8-K 1 d688010d8k.htm 8-K 8-K

 

 

UNITED STATES

SECURITIES AND EXCHANGE COMMISSION

WASHINGTON, D.C. 20549

 

 

FORM 8-K

 

 

CURRENT REPORT

Pursuant to Section 13 or 15(d)

of the Securities Exchange Act of 1934

Date of Report (Date of earliest event reported): February 25, 2014

 

 

The Hillshire Brands Company

(Exact name of registrant as specified in charter)

 

 

 

Maryland   1-3344   36-2089049

(State or Other Jurisdiction

of Incorporation)

 

(Commission

File Number)

 

(IRS Employer

Identification Number)

400 South Jefferson Street, Chicago, Illinois 60607

(Address of principal executive offices)

Registrant’s telephone number, including area code: (312) 614-6000

 

 

Check the appropriate box below if the Form 8-K filing is intended to simultaneously satisfy the filing obligation of the registrant under any of the following provisions (see General Instruction A.2. below):

 

¨ Written communications pursuant to Rule 425 under the Securities Act (17 CFR 230.425)

 

¨ Soliciting material pursuant to Rule 14a-12 under the Exchange Act (17 CFR 240.14a-12)

 

¨ Pre-commencement communications pursuant to Rule 14d-2(b) under the Exchange Act (17 CFR 240.14d-2(b))

 

¨ Pre-commencement communications pursuant to Rule 13e-4(c) under the Exchange Act (17 CFR 240.13e-4(c))

 

 

 


Item 4.01 Changes in Registrant’s Certifying Accountant.

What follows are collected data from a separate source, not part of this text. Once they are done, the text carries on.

-- pv_equiv track=rewrite | github.com/AI-DA-STC/generative-ai-research-babylm | babylm/tokenizer/utils.py | remove_section_headers
-- ===== SOURCE A (Python) =====
-- def remove_section_headers(text):
--     """
--     Remove text between and including the patterns '= = =' from the text.
--     """
--     cleaned_text = []
--     skip = False
--     for line in text.splitlines():
--         if '= = =' in line:
--             skip = not skip
--             continue
--         if not skip:
--             cleaned_text.append(line)
--     return '\n'.join(cleaned_text)
-- ===== SOURCE B (Python) =====
-- def remove_section_headers(text):
--     """
--     Remove text between and including the patterns '= = =' from the text.
--     """
--     segments = [[]]
--     for line in text.splitlines():
--         if '= = =' in line:
--             segments.append([])
--         else:
--             segments[-1].append(line)
--     kept = [line for i, seg in enumerate(segments) if i % 2 == 0 for line in seg]
--     return '\n'.join(kept)
-- ===== Notes on version B (the rewrite author's own statement) =====
-- stated objective: alternative
-- what changed: Replaces the per-line skip-boolean toggle with a partition of the lines into '= = ='-delimited segments followed by selecting the even-indexed segments and joining their lines.
import Mathlib
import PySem

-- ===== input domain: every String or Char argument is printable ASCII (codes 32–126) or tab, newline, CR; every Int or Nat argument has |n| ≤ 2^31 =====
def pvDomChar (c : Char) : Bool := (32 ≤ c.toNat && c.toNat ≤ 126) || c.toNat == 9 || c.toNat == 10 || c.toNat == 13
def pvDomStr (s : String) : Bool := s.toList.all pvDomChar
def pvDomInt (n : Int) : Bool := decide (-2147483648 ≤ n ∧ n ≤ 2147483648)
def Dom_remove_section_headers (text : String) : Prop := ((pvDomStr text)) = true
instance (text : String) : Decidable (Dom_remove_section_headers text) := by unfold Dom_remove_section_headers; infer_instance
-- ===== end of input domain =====

-- B partitions the lines into '= = ='-delimited segments and keeps the even-indexed
-- segments, instead of A's per-line skip toggle (alternative decomposition, same cost).

-- shared by both ports: the test  '= = =' in line
def pvDelim (line : String) : Bool := PySem.Str.isIn "= = =" line

-- ===== PORT A =====
-- loop body of A: toggle skip on a delimiter line, else append when not skipping
def pvStepA (st : List String × Bool) (line : String) : List String × Bool :=
  if pvDelim line then (st.1, !st.2)
  else if st.2 then st else (st.1 ++ [line], st.2)

def remove_section_headers (text : String) : String :=
  let r := (PySem.Str.splitlines text).foldl pvStepA ([], false)
  PySem.Str.join "\n" r.1

-- ===== PORT B =====
-- loop body of B: start a new segment on a delimiter line, else extend the current one
def pvStepB (st : List (List String) × List String) (line : String) :
    List (List String) × List String :=
  if pvDelim line then (st.1 ++ [st.2], [])
  else (st.1, st.2 ++ [line])

def remove_section_headers_alt (text : String) : String :=
  let st := (PySem.Str.splitlines text).foldl pvStepB ([], [])
  let segments := st.1 ++ [st.2]
  let kept := ((PySem.List.enumerate segments).filter
      (fun p => PySem.Int.mod p.1 2 == 0)).flatMap (fun p => p.2)
  PySem.Str.join "\n" kept

-- ===== PRECONDITION & SPEC =====
def Spec_remove_section_headers (text : String) (out : String) : Prop := out = remove_section_headers_alt text
instance (text : String) (out : String) : Decidable (Spec_remove_section_headers text out) := by unfold Spec_remove_section_headers; infer_instance

-- ===== CLAIM (what is proved, stated in full; the proofs are below) =====
def Claim_equal_remove_section_headers : Prop := ∀ (text : String), Dom_remove_section_headers text → Spec_remove_section_headers text (remove_section_headers text)

-- ===== LEMMAS AND PROOFS =====

-- the lines kept starting from a given skip state (characterises A's loop)
def pvSpecF (lines : List String) (skip : Bool) : List String :=
  match lines with
  | [] => []
  | l :: r =>
    if pvDelim l then pvSpecF r (!skip)
    else if skip then pvSpecF r skip else l :: pvSpecF r skip

-- the segment list B's loop produces, from a given current segment
def pvSegs (lines : List String) (cur : List String) : List (List String) :=
  match lines with
  | [] => [cur]
  | l :: r =>
    if pvDelim l then cur :: pvSegs r []
    else pvSegs r (cur ++ [l])

-- flatten the segments whose parity flag is true, alternating
def pvFlatPar (b : Bool) (S : List (List String)) : List String :=
  match S with
  | [] => []
  | a :: r => (if b then a else []) ++ pvFlatPar (!b) r

theorem pvFoldA (lines : List String) (acc : List String) (skip : Bool) :
    (lines.foldl pvStepA (acc, skip)).1 = acc ++ pvSpecF lines skip := by
  induction lines generalizing acc skip with
  | nil => simp [pvSpecF]
  | cons l r ih =>
    simp only [List.foldl_cons, pvStepA, pvSpecF]
    by_cases h : pvDelim l = true
    · simp [h, ih]
    · cases skip <;> simp [h, ih]

theorem pvFoldB (lines : List String) (segs : List (List String)) (cur : List String) :
    (lines.foldl pvStepB (segs, cur)).1 ++ [(lines.foldl pvStepB (segs, cur)).2]
      = segs ++ pvSegs lines cur := by
  induction lines generalizing segs cur with
  | nil => simp [pvSegs]
  | cons l r ih =>
    simp only [List.foldl_cons, pvStepB, pvSegs]
    by_cases h : pvDelim l = true
    · simp [h, ih]
    · simp [h, ih]

theorem pvModTwoFlip (n : Int) :
    (PySem.Int.mod (n + 1) 2 == 0) = !(PySem.Int.mod n 2 == 0) := by
  rw [PySem.Int.mod_eq_emod_of_pos (show (0:Int) < 2 by norm_num),
      PySem.Int.mod_eq_emod_of_pos (show (0:Int) < 2 by norm_num)]
  rcases Int.emod_two_eq n with h | h
  · have h2 : (n + 1) % 2 = 1 := by omega
    simp [h, h2]
  · have h2 : (n + 1) % 2 = 0 := by omega
    simp [h, h2]

theorem pvEnumFilter (S : List (List String)) (n : Int) :
    ((PySem.List.enumerate S n).filter (fun p => PySem.Int.mod p.1 2 == 0)).flatMap
        (fun p => p.2)
      = pvFlatPar (PySem.Int.mod n 2 == 0) S := by
  induction S generalizing n with
  | nil => rfl
  | cons a r ih =>
    have hstep : PySem.List.enumerate (a :: r) n = (n, a) :: PySem.List.enumerate r (n + 1) := rfl
    rw [hstep, List.filter_cons]
    by_cases h : (PySem.Int.mod n 2 == 0) = true
    · simp only [h, if_true, List.flatMap_cons, ih, pvModTwoFlip, pvFlatPar]
    · simp only [Bool.not_eq_true] at h
      simp only [h, Bool.false_eq_true, if_false, ih, pvModTwoFlip, pvFlatPar,
        Bool.not_false, List.nil_append]

theorem pvFlatSegs (lines : List String) (cur : List String) :
    pvFlatPar true (pvSegs lines cur) = cur ++ pvSpecF lines false ∧
    pvFlatPar false (pvSegs lines cur) = pvSpecF lines true := by
  induction lines generalizing cur with
  | nil => simp [pvSegs, pvFlatPar, pvSpecF]
  | cons l r ih =>
    simp only [pvSegs, pvSpecF]
    by_cases h : pvDelim l = true
    · simp only [h, if_true, pvFlatPar]
      constructor
      · simp [(ih []).2]
      · simp [(ih []).1]
    · simp only [h, Bool.false_eq_true, if_false]
      constructor
      · rw [(ih (cur ++ [l])).1]; simp
      · exact (ih (cur ++ [l])).2

-- ===== VERDICT (by name: the statement is the Claim_ definition above) =====
theorem remove_section_headers_spec : Claim_equal_remove_section_headers := by
  intro text _
  unfold Spec_remove_section_headers remove_section_headers remove_section_headers_alt
  simp only
  rw [pvFoldA, pvFoldB, pvEnumFilter]
  have h0 : (PySem.Int.mod (0 : Int) 2 == 0) = true := by decide
  rw [h0]
  simp only [List.nil_append]
  rw [(pvFlatSegs (PySem.Str.splitlines text) []).1]
  simp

(a) On February 25, 2014, The Hillshire Brands Company (the “Company”) dismissed PricewaterhouseCoopers LLP (“PwC”) as the Company’s independent registered public accounting firm and approved the engagement of Deloitte & Touche LLP (“D&T”) as the Company’s new independent registered public accounting firm for the year ending June 28, 2014. The Audit Committee of the Board of Directors (the “Audit Committee”) of the Company approved such dismissal and engagement.

The Company has been a party to a services agreement with Booz & Company (“Booz”) since 2008 and Booz is currently assisting the Company with financial systems implementation and cost savings initiatives. The Company and PwC have evaluated the independence considerations associated with the Booz services agreement and determined that PwC would not be independent following consummation of a pending transaction involving PwC and Booz, which was announced in October 2013.

PwC’s audit reports on the Company’s consolidated financial statements as of and for the fiscal years ended June 29, 2013 and June 30, 2012 did not contain an adverse opinion or a disclaimer of opinion and were not qualified or modified as to uncertainty, audit scope or accounting principles.

During the fiscal years ended June 29, 2013 and June 30, 2012, and the subsequent interim period through February 25, 2014, there were (i) no “disagreements” as that term is defined in Item 304(a)(1)(iv) of Regulation S-K, between the Company and PwC on any matter of accounting principles or practices, financial statement disclosure, or auditing scope or procedure, which disagreements, if not resolved to PwC’s satisfaction, would have caused PwC to make reference to the subject matter of the disagreements in its report on the financial statements for such years and (ii) no reportable events within the meaning of Item 304(a)(1)(v) of Regulation S-K, except that a material weakness in the Company’s internal control over financial reporting existed as of June 30, 2012 related to an ineffective control environment maintained by management in its Brazil operations. The Company concluded that the material weakness was remediated as of September 29, 2012.

The Company provided PwC with a copy of the disclosures it is making in this Current Report on Form 8-K and requested that PwC furnish a letter addressed to the Securities and Exchange Commission stating whether or not it agrees with the statements made herein. A copy of PwC’s letter dated March 3, 2014 is attached as Exhibit 16 hereto.

(b) During the fiscal years ended June 29, 2013 and June 30, 2012, and the subsequent interim period through February 25, 2014, neither the Company nor anyone on its behalf has consulted with D&T regarding (i) the application of accounting principles to a specific transaction, either completed or proposed, or the type of audit opinion that might be rendered on the Company’s financial statements and neither a written report nor oral advice was provided to the Company that D&T concluded was an important factor considered by the Company in reaching a decision as to any accounting, auditing, or financial reporting issue, (ii) any matter that was the subject of a disagreement within the meaning of Item 304(a)(1)(iv) and the related instructions of Regulation S-K, or (iii) any reportable events within the meaning of Item 304(a)(1)(v) of Regulation S-K.


Item 5.02. Departure of Directors or Certain Officers; Election of Directors; Appointment of Certain Officers; Compensatory Arrangements of Certain Officers.

(b) Unrelated to the matters described above in Item 4.01 of this Current Report on Form 8-K, on March 3, 2014, William J. Kelley, Jr. resigned effective March 21, 2014 from his position as the Company’s Senior Vice President, Corporate Controller and Chief Accounting Officer to accept a position at another company.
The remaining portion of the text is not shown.